Les médicaments qui bloquent les cycles hormonaux, comme les agonistes de la Gn-RH, sont indiqués en 2e intention et en association à un progestatif et à un estrogène. Une alternative est une contraception à base de progestatifs selon différentes modalités.
De nouveaux traitements de l’endométriose comme les anti-aromatases, ne sont pas recommandés en l’absence d’évaluation solide.
La chirurgie est envisagée après échec des traitements médicaux, en fonction des souffrances de la malade et en cas de désir de grossesse. Il est important de prévoir un traitement hormonal en continu en post-opératoire afin de limiter le risque de récidive et d’améliorer la qualité de vie. Les agonistes de la Gn-RH ne sont pas recommandés en post-opératoire.
Les anti-inflammatoires non-stéroïdiens (ibuprofène, ...) ne sont pas non plus recommandés sur le long terme, en raison des complications qu'ils peuvent faire courir.

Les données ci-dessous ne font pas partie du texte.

theorem sum_digitsB_aux : ∀ f : Nat, ∀ n : Int, 0 ≤ n → n.toNat ≤ f → ∀ s : Int,
    digit_sum_fuel f s n = s + (digitsB n).sum := by
  intro f
  induction f with
  | zero =>
    intro n h0 hf s
    have : n = 0 := by omega
    subst this
    rw [digitsB_base 0 (by omega)]
    simp [digit_sum_fuel]
  | succ f ih =>
    intro n h0 hf s
    by_cases h : 0 < n
    · rw [digit_sum_fuel, if_pos h]
      rw [PySem.Int.mod_eq_emod_of_pos (by omega), PySem.Int.floordiv_eq_ediv_of_pos (by omega)]
      rw [ih (n / 10) (by omega) (by omega)]
      by_cases h10 : n < 10
      · rw [digitsB_base n h10]
        have : n / 10 = 0 := by omega
        rw [this, digitsB_base 0 (by omega)]
        simp; omega
      · rw [digitsB_step n h10]
        simp; omega
    · have : n = 0 := by omega
      subst this
      rw [digit_sum_fuel, if_neg h, digitsB_base 0 (by omega)]
      simp
theorem sum_digitsB (n : Int) (h : 0 ≤ n) : (digitsB n).sum = digit_sum n := by
  have := sum_digitsB_aux n.toNat n h (by omega) 0
  unfold digit_sum
  omega

theorem len_digitsB_le (n : Int) (_h0 : 0 ≤ n) (h : n < 10) : ¬ 1 < (digitsB n).length := by
  rw [digitsB_base n h]; simp

theorem len_digitsB_gt (n : Int) (h : 10 ≤ n) : 1 < (digitsB n).length := by
  rw [digitsB_step n (by omega)]
  by_cases h2 : n / 10 < 10
  · rw [digitsB_base _ h2]; simp
  · rw [digitsB_step _ h2]; simp

theorem len_digitsB_mono : ∀ f : Nat, ∀ b a : Int, b.toNat ≤ f → 0 ≤ a → a ≤ b →
    (digitsB a).length ≤ (digitsB b).length := by
  intro f
  induction f with
  | zero =>
    intro b a hf h0 hab
    have : a = b := by omega
    subst this; exact le_refl _
  | succ f ih =>
    intro b a hf h0 hab
    by_cases hb : b < 10
    · rw [digitsB_base a (by omega), digitsB_base b hb]
      simp
    · rw [digitsB_step b hb]
      by_cases ha : a < 10
      · rw [digitsB_base a ha]; simp
      · rw [digitsB_step a ha]
        simp only [List.length_cons, Nat.add_le_add_iff_right]
        exact ih (b / 10) (a / 10) (by omega) (by omega) (by omega)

Une prise en charge dans des centres experts
Les auteurs des recommandations soulignent la difficulté à trouver des études scientifiques de bonne qualité pour établir les recommandations. La prise en charge devrait donc être réalisée dans des centres associant plusieurs type de médecins (gynécologues et radiologues) et de chirurgiens (gynécologues, urologues, digestifs) afin de réaliser une vraie prise en charge « pluridisciplinaire ».
Afin d’améliorer la prise en charge des cas difficiles, il convient également de prévoir des centres experts de dépistage précoce de l’endométriose.
Très attendues, ces recommandations représentent une base solide pour améliorer la prise en charge de l’endométriose, ce « cancer métastasé sans cellules cancéreuses ».